И тут все замечают, что Дёмочкин, зачарованный, стоит у полки. А под стеклом что-то невиданное.

– Тут гляди что-о… – Дёмочкин гладит осторожными пальцами стекло, под ним распластан кусок берёсты. Видно, это очень старая берёста: она потемнела, края сильно искрошились. Она покрыта неровными, странными процарапанными буквами. – А вот ещё-о… – Зачарованный Дёмочкин склоняет кудряшки над стеклом.

Матвей кивает:

– Ага. Это они и есть – берестяные грамоты. Их нашли в земле. Они там пролежали, может, тысячу лет. Знаете где? Под городом Новгородом. Там строили дом, экскаватор копал под него фундамент. И вдруг ковш наткнулся на какие-то брёвна. Стали разглядывать, а это старинные мостовые, бревенчатые… Тогда поскорей позвали моего прадеда и других знаменитых учёных. Приехала целая поисковая экспедиция, археологи. И сделали там раскоп. И знаете, чего раскопали?

Под теперешним городом, под улицами, где люди ходят, под домами, – другой город, древний-предревний. В нём люди жили давным-давно. И там в земле нашлось много старинных вещей. И по ним учёные узнали, кто что в том городе делал. Оказывается, там жили оружейники. Они делали оружие, мечи и ядра для пушек. И жили корабельщики – строили корабли. И кожевники обрабатывали кожи и шили обувь. И мостовщики – они мостили улицы, и ещё разные другие мастера.

И там нашли трубочки. Из берёсты. Они от старости так крепко скрутились – никак не развернёшь. Учёные придумали вымачивать их в горячей воде, чтобы помягчели. А потом осторожно раскрыли и увидали: внутри нацарапаны старинные буквы. Оказалось, это письма, грамоты называются. Их новгородцы писали почти тысячу лет назад…



– А кому писали? – замирая от восторга, спросил Дёмочкин.

– Не тебе! – пропищал Пискля.

– Друг дружке писали, – объяснил Матвей. – А теперь эти письма получили мы. Прадед их называет – письма из глубины веков.

Под стеклом они старались разобрать буквы. Но только некоторые были знакомы, а другие очень странные, непонятные. Поэтому слова никак не складывались.
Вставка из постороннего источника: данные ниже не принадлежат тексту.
-- pv_equiv track=rewrite | github.com/G1OOO/Homework | day58/Classwork/Work.py | remove_largest_custom
-- ===== SOURCE A (Python) =====
-- def remove_largest_custom(lst, value):
--     if not lst:
--         return None
--
--     max_value = float('-inf')
--     max_index = None
--
--     for i in range(len(lst)):
--         if lst[i] > max_value:
--             max_value = lst[i]
--             max_index = i
--
--     lst.pop(max_index)
--     return lst
-- ===== SOURCE B (Python) =====
-- def remove_largest_custom(lst, value):
--     # NOTE: like A, mutates lst in place (the first occurrence of the maximum is removed).
--     if not lst:
--         return None
--     # One-pass "champion" construction: build the output directly, never computing an index.
--     # out = elements strictly before the current champion, champ = current first maximum,
--     # tail = elements after the champion seen so far.  A strictly larger element dethrones
--     # the champion, which (with its tail) is flushed into out; ties keep the old champion,
--     # so the FIRST occurrence of the overall maximum is the one left out at the end.
--     champ = lst[0]
--     out = []
--     tail = []
--     for x in lst[1:]:
--         if x > champ:
--             out.append(champ)
--             out.extend(tail)
--             champ = x
--             tail = []
--         else:
--             tail.append(x)
--     lst[:] = out + tail
--     return lst
-- ===== Notes on version B (the rewrite author's own statement) =====
-- stated objective: alternative
-- what changed: A scans for the argmax index and then pops it (index-based two-phase removal); B never computes an index or pops: a single 'champion' pass builds the output list directly, flushing the dethroned champion and its buffered tail into the output whenever a strictly larger element appears, leaving the final champion (the first maximum) out.
import Mathlib
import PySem

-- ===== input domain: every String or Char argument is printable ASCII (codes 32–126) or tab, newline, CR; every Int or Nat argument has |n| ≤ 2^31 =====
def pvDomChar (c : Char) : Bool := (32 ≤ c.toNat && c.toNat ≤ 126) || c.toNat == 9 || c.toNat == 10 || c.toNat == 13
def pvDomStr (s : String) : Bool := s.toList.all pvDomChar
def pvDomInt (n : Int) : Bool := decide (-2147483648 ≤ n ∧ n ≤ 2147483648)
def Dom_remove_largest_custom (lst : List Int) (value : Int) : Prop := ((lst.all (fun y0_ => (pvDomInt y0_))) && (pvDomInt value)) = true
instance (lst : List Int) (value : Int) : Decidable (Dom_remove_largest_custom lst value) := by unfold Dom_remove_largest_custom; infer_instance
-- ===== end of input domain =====

-- ===== PORT A =====
-- the body of A's for-loop: one step updating (max_value, max_index); none = float('-inf') / None
def pvStepA (lst : List Int) (st : Option Int × Option Int) (i : Int) : Option Int × Option Int :=
  let x := PySem.List.pyGetD lst i 0   -- lst[i]; i comes from range(len(lst)), always in range, so exact
  match st.1 with
  | none => (some x, some i)           -- lst[i] > float('-inf') holds for every int
  | some m => if m < x then (some x, some i) else st

def remove_largest_custom (lst : List Int) (_value : Int) : Option (List Int) :=
  if lst = [] then none
  else
    let st := (PySem.List.pyRange 0 (PySem.List.len lst)).foldl (pvStepA lst) (none, none)
    match st.2 with
    | none => none                     -- lst.pop(None) would raise TypeError; unreachable for nonempty lst
    | some i => (PySem.List.pop? lst i).map (fun r => r.2)

-- ===== PORT B =====
-- B's loop: out = elements before the current champion, champ = current first maximum,
-- tail = elements after it; a strictly larger element flushes champ and tail into out.
def pvGoB : List Int → Int → List Int → List Int → List Int
  | [], _champ, out, tail => out ++ tail
  | x :: rest, champ, out, tail =>
      if champ < x then pvGoB rest x (out ++ [champ] ++ tail) []
      else pvGoB rest champ out (tail ++ [x])

def remove_largest_custom_alt (lst : List Int) (_value : Int) : Option (List Int) :=
  match lst with
  | [] => none
  | x :: t => some (pvGoB t x [] [])

-- ===== PRECONDITION & SPEC =====
def Spec_remove_largest_custom (lst : List Int) (value : Int) (out : Option (List Int)) : Prop := out = remove_largest_custom_alt lst value
instance (lst : List Int) (value : Int) (out : Option (List Int)) : Decidable (Spec_remove_largest_custom lst value out) := by unfold Spec_remove_largest_custom; infer_instance

-- ===== CLAIM (what is proved, stated in full; the proofs are below) =====
def Claim_equal_remove_largest_custom : Prop := ∀ (lst : List Int) (value : Int), Dom_remove_largest_custom lst value → Spec_remove_largest_custom lst value (remove_largest_custom lst value)

-- ===== LEMMAS AND PROOFS =====

-- pure recursion computing what A's loop computes once the state has become (some m, some K)
def goA : List Int → Int → Int → Int → Option Int × Option Int
  | [], _, m, K => (some m, some K)
  | x :: t, i, m, K => if m < x then goA t (i + 1) x i else goA t (i + 1) m K

theorem pvFold (lst : List Int) (n : Nat) : ∀ (a : Nat) (m K : Int), lst.length = a + n →
    (PySem.List.pyRange (a : Int) (PySem.List.len lst)).foldl (pvStepA lst) (some m, some K)
      = goA (lst.drop a) (a : Int) m K := by
  induction n with
  | zero =>
    intro a m K h
    rw [PySem.List.pyRange_one_eq_nil (by simp [PySem.List.len]; omega)]
    rw [List.drop_of_length_le (by omega)]
    rfl
  | succ k ih =>
    intro a m K h
    have ha : a < lst.length := by omega
    rw [PySem.List.pyRange_one_cons (by simp [PySem.List.len]; exact_mod_cast ha)]
    rw [List.foldl_cons, List.drop_eq_getElem_cons ha]
    have hx : PySem.List.pyGetD lst (a : Int) 0 = lst[a] := by
      rw [PySem.List.pyGetD_natCast]; exact List.getD_eq_getElem _ _ ha
    simp only [pvStepA, hx, goA]
    have hcast : ((a : Int) + 1) = (((a + 1 : Nat)) : Int) := by push_cast; ring
    split_ifs with hlt
    · rw [hcast, ih (a + 1) lst[a] (a : Int) (by omega)]
    · rw [hcast, ih (a + 1) m K (by omega)]

theorem goA_spec : ∀ (t : List Int) (i m K : Int),
    goA t i m K = (some (t.foldl max m),
      some (if m < t.foldl max m then i + (t.idxOf (t.foldl max m) : Int) else K)) := by
  intro t
  induction t with
  | nil => intro i m K; simp [goA]
  | cons x t ih =>
    intro i m K
    simp only [goA, List.foldl_cons]
    by_cases hmx : m < x
    · rw [if_pos hmx, ih]
      have hmax : max m x = x := max_eq_right (le_of_lt hmx)
      rw [hmax]
      have hxM : x ≤ t.foldl max x := (PySem.List.le_foldl_max t x).1
      have hm : m < t.foldl max x := lt_of_lt_of_le hmx hxM
      rw [if_pos hm]
      by_cases hxe : x = t.foldl max x
      · rw [if_neg (by omega)]
        have : (x :: t).idxOf (t.foldl max x) = 0 := by
          simp [← hxe]
        rw [this]; simp
      · have hxlt : x < t.foldl max x := lt_of_le_of_ne hxM hxe
        rw [if_pos hxlt]
        have : (x :: t).idxOf (t.foldl max x) = t.idxOf (t.foldl max x) + 1 := by
          simp [hxe]
        rw [this]
        simp only [Prod.mk.injEq, Option.some.injEq, true_and]
        push_cast; ring
    · rw [if_neg hmx, ih]
      have hmax : max m x = m := max_eq_left (by omega)
      rw [hmax]
      by_cases hm : m < t.foldl max m
      · rw [if_pos hm, if_pos hm]
        have hxne : x ≠ t.foldl max m := by omega
        have : (x :: t).idxOf (t.foldl max m) = t.idxOf (t.foldl max m) + 1 := by
          simp [hxne]
        rw [this]
        simp only [Prod.mk.injEq, Option.some.injEq, true_and]
        push_cast; ring
      · rw [if_neg hm, if_neg hm]

-- B's loop removes exactly the final champion: with every element of tail ≤ champ,
-- the result is out ++ (the suffix champ :: tail ++ rest with the first occurrence of its maximum erased).
theorem pvGoB_spec : ∀ (rest : List Int) (champ : Int) (out tail : List Int),
    (∀ y ∈ tail, y ≤ champ) →
    pvGoB rest champ out tail = out ++ (champ :: (tail ++ rest)).erase (rest.foldl max champ) := by
  intro rest
  induction rest with
  | nil =>
    intro c out tail _
    simp [pvGoB]
  | cons x r ih =>
    intro c out tail htail
    simp only [pvGoB, List.foldl_cons]
    by_cases hcx : c < x
    · rw [if_pos hcx, ih x _ [] (by simp)]
      have hmax : max c x = x := max_eq_right (le_of_lt hcx)
      rw [hmax]
      set M := r.foldl max x with hM
      have hxM : x ≤ M := (PySem.List.le_foldl_max r x).1
      have hnot : M ∉ c :: tail := by
        intro hmem
        rcases List.mem_cons.mp hmem with h | h
        · omega
        · have := htail _ h; omega
      have : (c :: (tail ++ x :: r)).erase M = (c :: tail) ++ (x :: r).erase M := by
        have : c :: (tail ++ x :: r) = (c :: tail) ++ (x :: r) := by simp
        rw [this, List.erase_append_right _ hnot]
      rw [this]
      simp
    · rw [if_neg hcx, ih c out (tail ++ [x])
        (by intro y hy; rcases List.mem_append.mp hy with h | h
            · exact htail y h
            · simp at h; omega)]
      have hmax : max c x = c := max_eq_left (by omega)
      rw [hmax]
      have : (tail ++ [x]) ++ r = tail ++ x :: r := by simp
      rw [this]

theorem pvIdxOf_lt_length (l : List Int) (v : Int) (h : v ∈ l) : l.idxOf v < l.length :=
  List.idxOf_lt_length_of_mem h

-- ===== VERDICT (by name: the statement is the Claim_ definition above) =====
theorem remove_largest_custom_spec : Claim_equal_remove_largest_custom := by
  intro lst value _
  unfold Spec_remove_largest_custom
  cases lst with
  | nil => rfl
  | cons x t =>
    have hne : (x :: t) ≠ ([] : List Int) := by simp
    unfold remove_largest_custom remove_largest_custom_alt
    rw [if_neg hne]
    -- evaluate A's loop
    have h0 : (0 : Int) < PySem.List.len (x :: t) := by
      simp [PySem.List.len]
    rw [PySem.List.pyRange_one_cons h0, List.foldl_cons]
    have hstep0 : pvStepA (x :: t) (none, none) 0 = (some x, some 0) := by
      simp [pvStepA, PySem.List.pyGetD]
    rw [hstep0]
    have h01 : ((0 : Int) + 1) = ((1 : Nat) : Int) := by norm_num
    rw [h01, pvFold (x :: t) t.length 1 x 0 (by simp only [List.length_cons]; omega)]
    simp only [List.drop_succ_cons, List.drop_zero]
    rw [goA_spec]
    set M := t.foldl max x with hM
    have hxM : x ≤ M := (PySem.List.le_foldl_max t x).1
    have hmem : M ∈ x :: t := by
      rcases PySem.List.foldl_max_mem t x with h | h
      · rw [hM, h]; exact List.mem_cons_self
      · rw [hM]; exact List.mem_cons_of_mem _ h
    -- A's computed index equals the first index of the maximum
    have hidx : (if x < M then (1 : Int) + ((t.idxOf M : Nat) : Int) else 0)
        = (((x :: t).idxOf M : Nat) : Int) := by
      by_cases hlt : x < M
      · rw [if_pos hlt]
        have : (x :: t).idxOf M = t.idxOf M + 1 := by
          simp [show x ≠ M from by omega]
        rw [this]; push_cast; ring
      · have hxe : x = M := le_antisymm hxM (by omega)
        rw [if_neg hlt]
        have : (x :: t).idxOf M = 0 := by simp [hxe]
        rw [this]; simp
    simp only [Nat.cast_one]
    rw [hidx]
    -- A pops at the first index of the maximum, yielding erase M
    have hlen : (x :: t).idxOf M < (x :: t).length := pvIdxOf_lt_length _ _ hmem
    show (PySem.List.pop? (x :: t) (((x :: t).idxOf M : Nat) : Int)).map (fun r => r.2)
        = some (pvGoB t x [] [])
    rw [PySem.List.pop?_natCast _ _ hlen]
    simp only [Option.map_some]
    rw [List.eraseIdx_idxOf_eq_erase]
    -- B's champion pass also yields erase M
    rw [pvGoB_spec t x [] [] (by simp)]
    simp [hM]
-- number of "." cells: the loop measure
def dots (g : List (List String)) : Nat :=
  (g.map (fun r => r.countP (fun s => s == "."))).sum

lemma sum_map_set {α : Type} (f : α → Nat) : ∀ (l : List α) (n : Nat) (a : α) (h : n < l.length),
    ((l.set n a).map f).sum + f (l[n]'h) = (l.map f).sum + f a
  | x :: xs, 0, a, _ => by simp; omega
  | x :: xs, n + 1, a, h => by
    simp only [List.set_cons_succ, List.map_cons, List.sum_cons, List.getElem_cons_succ]
    have := sum_map_set f xs n a (by simpa using h)
    omega

lemma countP_set_dot : ∀ (r : List String) (m : Nat) (h : m < r.length), r[m]'h = "." →
    (r.set m "#").countP (fun s => s == ".") + 1 = r.countP (fun s => s == ".")
  | x :: xs, 0, _, hx => by simp_all
  | x :: xs, m + 1, h, hx => by
    simp only [List.set_cons_succ, List.countP_cons, List.getElem_cons_succ] at *
    have := countP_set_dot xs m (by simpa using h) hx
    omega

lemma dots_set {g : List (List String)} {i j : Int} (hi : 0 ≤ i) (hj : 0 ≤ j)
    (h : cellGet g i j = ".") : dots (setCell g i j "#") + 1 = dots g := by
  obtain ⟨hig, hjg⟩ := valid_of_dot hi hj h
  rw [setCell_eq hi hj hig hjg]
  have hcell : (g[i.toNat])[j.toNat] = "." := by
    rw [← cellGet_alias g (pyIdx_nonneg_lt hi hig) (pyIdx_nonneg_lt hj hjg)]; exact h
  have h1 := sum_map_set (fun r => r.countP (fun s => s == ".")) g i.toNat
    ((g[i.toNat]).set j.toNat "#") hig
  have h2 := countP_set_dot (g[i.toNat]) j.toNat hjg hcell
  unfold dots
  omega

lemma dots_le (g : List (List String)) : dots g ≤ (g.map List.length).sum := by
  unfold dots
  induction g with
  | nil => simp
  | cons r t ih =>
    simp only [List.map_cons, List.sum_cons]
    exact Nat.add_le_add List.countP_le_length ih

lemma totalLen_setCell (g : List (List String)) (i j : Int) (v : String) :
    ((setCell g i j v).map List.length).sum = (g.map List.length).sum := by
  rw [setCell, PySem.List.pySetD, PySem.List.pySet?]
  rcases ho : PySem.List.pyIdx? g.length i with _ | k
  · simp
  · have hk := pyIdx_lt ho
    have hrow : PySem.List.pyGetD g i [] = g[k] := pyGetD_of_idx _ ho
    simp only [Option.map_some, Option.getD_some]
    have := sum_map_set List.length g k (PySem.List.pySetD (PySem.List.pyGetD g i []) j v) hk
    have hlen : (PySem.List.pySetD (PySem.List.pyGetD g i []) j v).length = (g[k]).length := by
      rw [hrow, PySem.List.pySetD, PySem.List.pySet?]
      rcases ho2 : PySem.List.pyIdx? (g[k]).length j with _ | m <;> simp
    omega


-- one BFS round: from the same state, B's fold reaches the same grid and queue as A's, and A's
-- colour flags advance by exactly B's second-pass update at `now`, read against any grid
-- downstream of the fold's final grid (only '.' cells ever change, so colours are stable).
lemma fold_sync (H W : Int) (now : Int × Int) :
    ∀ (ds : List (Int × Int)) (g : List (List String)) (q : List (Int × Int)) (bl wh : Bool)
      (res : Int) (reg : List (Int × Int)),
    ∃ G add,
      ds.foldl (stepB H W now) ⟨g, q, reg⟩ = ⟨G, q ++ add, reg ++ add⟩ ∧
      stab g G ∧
      dots G + add.length = dots g ∧
      ∀ gf, stab G gf →
        ds.foldl (stepA H W now) ⟨g, q, bl, wh, res⟩ =
          ⟨G, q ++ add, (ds.foldl (colorUpd H W gf now) (bl, wh)).1,
            (ds.foldl (colorUpd H W gf now) (bl, wh)).2, res + add.length⟩ := by
  intro ds
  induction ds with
  | nil =>
    intro g q bl wh res reg
    exact ⟨g, [], by simp, stab_refl g, by simp, fun gf _ => by simp⟩
  | cons d ds ih =>
    intro g q bl wh res reg
    simp only [List.foldl_cons]
    by_cases hr : 0 ≤ now.1 + d.1 ∧ now.1 + d.1 < H ∧ 0 ≤ now.2 + d.2 ∧ now.2 + d.2 < W
    · by_cases hv : cellGet g (now.1 + d.1) (now.2 + d.2) = "."
      · -- neighbour is '.', both fills mark it
        have hB : stepB H W now ⟨g, q, reg⟩ d =
            ⟨setCell g (now.1 + d.1) (now.2 + d.2) "#",
             q ++ [(now.1 + d.1, now.2 + d.2)], reg ++ [(now.1 + d.1, now.2 + d.2)]⟩ := by
          simp only [stepB]
          rw [if_pos ⟨hr.1, hr.2.1, hr.2.2.1, hr.2.2.2, hv⟩]
        have hA : stepA H W now ⟨g, q, bl, wh, res⟩ d =
            ⟨setCell g (now.1 + d.1) (now.2 + d.2) "#",
             q ++ [(now.1 + d.1, now.2 + d.2)], bl, wh, res + 1⟩ := by
          simp only [stepA]
          rw [if_pos (by omega), if_pos hv]
        obtain ⟨G, add', hB', hst', hd', hA'⟩ :=
          ih (setCell g (now.1 + d.1) (now.2 + d.2) "#")
            (q ++ [(now.1 + d.1, now.2 + d.2)]) bl wh (res + 1)
            (reg ++ [(now.1 + d.1, now.2 + d.2)])
        have hstep := stab_set hr.1 hr.2.2.1 hv
        refine ⟨G, (now.1 + d.1, now.2 + d.2) :: add', ?_, stab_trans hstep hst', ?_, ?_⟩
        · rw [hB, hB']; simp
        · have := dots_set hr.1 hr.2.2.1 hv
          simp only [List.length_cons]; omega
        · intro gf hgf
          have hsharp : cellGet (setCell g (now.1 + d.1) (now.2 + d.2) "#")
              (now.1 + d.1) (now.2 + d.2) = "#" := cellGet_setCell_self hr.1 hr.2.2.1 hv "#"
          have hGv : cellGet gf (now.1 + d.1) (now.2 + d.2) = "#" := by
            rw [stab_val (stab_trans hst' hgf) (by rw [hsharp]; decide)]
            exact hsharp
          have hcol : colorUpd H W gf now (bl, wh) d = (bl, wh) := by
            simp only [colorUpd]
            rw [if_pos hr, hGv, if_neg (by decide), if_neg (by decide)]
          rw [hA, hA' gf hgf, hcol]
          simp
          omega
      · -- neighbour is not '.', B's fill skips; A may set a colour flag
        have hB : stepB H W now ⟨g, q, reg⟩ d = ⟨g, q, reg⟩ := by
          simp only [stepB]
          rw [if_neg (fun hc => hv hc.2.2.2.2)]
        have key : ∀ bl' wh',
            stepA H W now ⟨g, q, bl, wh, res⟩ d = ⟨g, q, bl', wh', res⟩ →
            (∀ gf, cellGet gf (now.1 + d.1) (now.2 + d.2) = cellGet g (now.1 + d.1) (now.2 + d.2) →
              colorUpd H W gf now (bl, wh) d = (bl', wh')) →
            ∃ G add,
              (List.foldl (stepB H W now) (stepB H W now ⟨g, q, reg⟩ d) ds = ⟨G, q ++ add, reg ++ add⟩) ∧
              stab g G ∧ dots G + add.length = dots g ∧
              ∀ gf, stab G gf →
                List.foldl (stepA H W now) (stepA H W now ⟨g, q, bl, wh, res⟩ d) ds =
                  ⟨G, q ++ add, (List.foldl (colorUpd H W gf now) (colorUpd H W gf now (bl, wh) d) ds).1,
                    (List.foldl (colorUpd H W gf now) (colorUpd H W gf now (bl, wh) d) ds).2,
                    res + add.length⟩ := by
          intro bl' wh' hA hcol
          obtain ⟨G, add', hB', hst', hd', hA'⟩ := ih g q bl' wh' res reg
          refine ⟨G, add', by rw [hB]; exact hB', hst', hd', ?_⟩
          intro gf hgf
          rw [hcol gf (stab_val (stab_trans hst' hgf) hv), hA]
          exact hA' gf hgf
        by_cases hb : cellGet g (now.1 + d.1) (now.2 + d.2) = "B"
        · exact key true wh
            (by simp only [stepA]; rw [if_pos (by omega), if_neg hv, if_pos hb])
            (fun gf hgf => by simp only [colorUpd]; rw [if_pos hr, hgf, if_pos hb])
        · by_cases hw : cellGet g (now.1 + d.1) (now.2 + d.2) = "W"
          · exact key bl true
              (by simp only [stepA]; rw [if_pos (by omega), if_neg hv, if_neg hb, if_pos hw])
              (fun gf hgf => by simp only [colorUpd]; rw [if_pos hr, hgf, if_neg hb, if_pos hw])
          · exact key bl wh
              (by simp only [stepA]; rw [if_pos (by omega), if_neg hv, if_neg hb, if_neg hw])
              (fun gf hgf => by simp only [colorUpd]; rw [if_pos hr, hgf, if_neg hb, if_neg hw])
    · -- out of range: everything skips
      have hB : stepB H W now ⟨g, q, reg⟩ d = ⟨g, q, reg⟩ := by
        simp only [stepB]
        rw [if_neg (fun hc => hr ⟨hc.1, hc.2.1, hc.2.2.1, hc.2.2.2.1⟩)]
      have hA : stepA H W now ⟨g, q, bl, wh, res⟩ d = ⟨g, q, bl, wh, res⟩ := by
        simp only [stepA]
        rw [if_neg (by omega)]
      obtain ⟨G, add', hB', hst', hd', hA'⟩ := ih g q bl wh res reg
      refine ⟨G, add', by rw [hB]; exact hB', hst', hd', ?_⟩
      intro gf hgf
      have hcol : colorUpd H W gf now (bl, wh) d = (bl, wh) := by
        simp only [colorUpd]; rw [if_neg hr]
      rw [hcol, hA]
      exact hA' gf hgf

lemma loop_sync : ∀ (fuel : Nat) (H W : Int) (g : List (List String)) (q : List (Int × Int))
    (bl wh : Bool) (res : Int) (reg : List (Int × Int)),
    5 * dots g + q.length < fuel →
    stab g (loopB fuel H W ⟨g, q, reg⟩).1 ∧
    ∃ add, (loopB fuel H W ⟨g, q, reg⟩).2 = reg ++ add ∧
      loopA fuel H W ⟨g, q, bl, wh, res⟩ =
        (((q ++ add).foldl (colorStep H W (loopB fuel H W ⟨g, q, reg⟩).1) (bl, wh)).1,
         ((q ++ add).foldl (colorStep H W (loopB fuel H W ⟨g, q, reg⟩).1) (bl, wh)).2,
         res + add.length) := by
  intro fuel
  induction fuel with
  | zero => intro H W g q bl wh res reg h; omega
  | succ f ihf =>
    intro H W g q bl wh res reg h
    cases q with
    | nil =>
      refine ⟨stab_refl g, [], by simp [loopB], by simp [loopA]⟩
    | cons now rest =>
      have h1 : loopB (f + 1) H W ⟨g, now :: rest, reg⟩ =
          loopB f H W (dxy.foldl (stepB H W now) ⟨g, rest, reg⟩) := rfl
      have h2 : loopA (f + 1) H W ⟨g, now :: rest, bl, wh, res⟩ =
          loopA f H W (dxy.foldl (stepA H W now) ⟨g, rest, bl, wh, res⟩) := rfl
      obtain ⟨G, add1, hBf, hstgG, hdt, hAf⟩ := fold_sync H W now dxy g rest bl wh res reg
      have hm : 5 * dots G + (rest ++ add1).length < f := by
        simp only [List.length_cons] at h
        simp only [List.length_append]
        omega
      obtain ⟨hstabGgf, add2, hreg2, hA2⟩ :=
        ihf H W G (rest ++ add1)
          (dxy.foldl (colorUpd H W (loopB f H W ⟨G, rest ++ add1, reg ++ add1⟩).1 now) (bl, wh)).1
          (dxy.foldl (colorUpd H W (loopB f H W ⟨G, rest ++ add1, reg ++ add1⟩).1 now) (bl, wh)).2
          (res + add1.length) (reg ++ add1) hm
      refine ⟨?_, add1 ++ add2, ?_, ?_⟩
      · rw [h1, hBf]
        exact stab_trans hstgG hstabGgf
      · rw [h1, hBf, hreg2]
        simp
      · rw [h2, hAf _ hstabGgf, hA2, h1, hBf]
        simp only [List.append_assoc, List.cons_append, List.foldl_cons]
        have hcs : colorStep H W (loopB f H W ⟨G, rest ++ add1, reg ++ add1⟩).1 (bl, wh) now =
            ((dxy.foldl (colorUpd H W (loopB f H W ⟨G, rest ++ add1, reg ++ add1⟩).1 now) (bl, wh)).1,
             (dxy.foldl (colorUpd H W (loopB f H W ⟨G, rest ++ add1, reg ++ add1⟩).1 now) (bl, wh)).2) := by
          rw [colorStep]
        rw [← hcs]
        simp only [Prod.mk.injEq]
        refine ⟨trivial, trivial, ?_⟩
        simp only [List.length_append]
        push_cast
        ring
Но Матвей уже давно знал всё, что тут написано, наизусть.

– «У кого кони, те плохи, а у иных нет. Как, господин, жалуешь крестьян?» – прочитал Матвей. И объяснил, как сам знал от прадеда: – Значит, плохо заботишься, господин барин, о своих крестьянах. У одного кони плохи, у других и совсем нет…

Дёмочкин поглядел на Матвея своими задумчивыми глазами:

– А как же им совсем без коня? Ведь у них ни велосипеда, ни трактора нету…

– Вот и плохо, – подтвердил Панков.

– А чем буквы царапали? – спросил Пискля.

Матвей знал, чем царапали.

– Палочками острыми. Назывались – писала.

– Можно и гвоздём нацарапать, а лучше – шариковой ручкой, – предложил Пискля.

Не было тогда шариковых ручек, и бумагу ещё не изобрели. Потому и писали на берёсте. Бестолковый этот Пискля, ничего не понимает.

– Ты балда, – сказал Панков Пискле.

– Ты са-а-ам… – начал было Пискля. Но их перебил взволнованный шёпот Дёмочкина:

– Ой, лошадь… Или жираф…

Они поскорей перешли к той берёсте, которую он разглядывал. На ней была нарисована удивительная фигура, и правда, не то лошадь, не то жираф. Туловище длинное, прямое, будто сложено из спичек, и под ним четыре прямые, как спички, ноги – все в ряд. И шея длинная, как у жирафа, но прямая, как палка, а на ней маленькая голова. И только хвост закручен колечком, и рядом плакат, а на плакате нацарапано…

– «Поклон от Онфима ко Даниле», – наизусть прочитал Матвей.

– А кто такой Онфим? – спросил Панков.

– А Данила кто? – спросил Пискля.

А Дёмочкин задумчиво всё глядел на коня-жирафа, у которого повод стоял сам по себе, как антенна.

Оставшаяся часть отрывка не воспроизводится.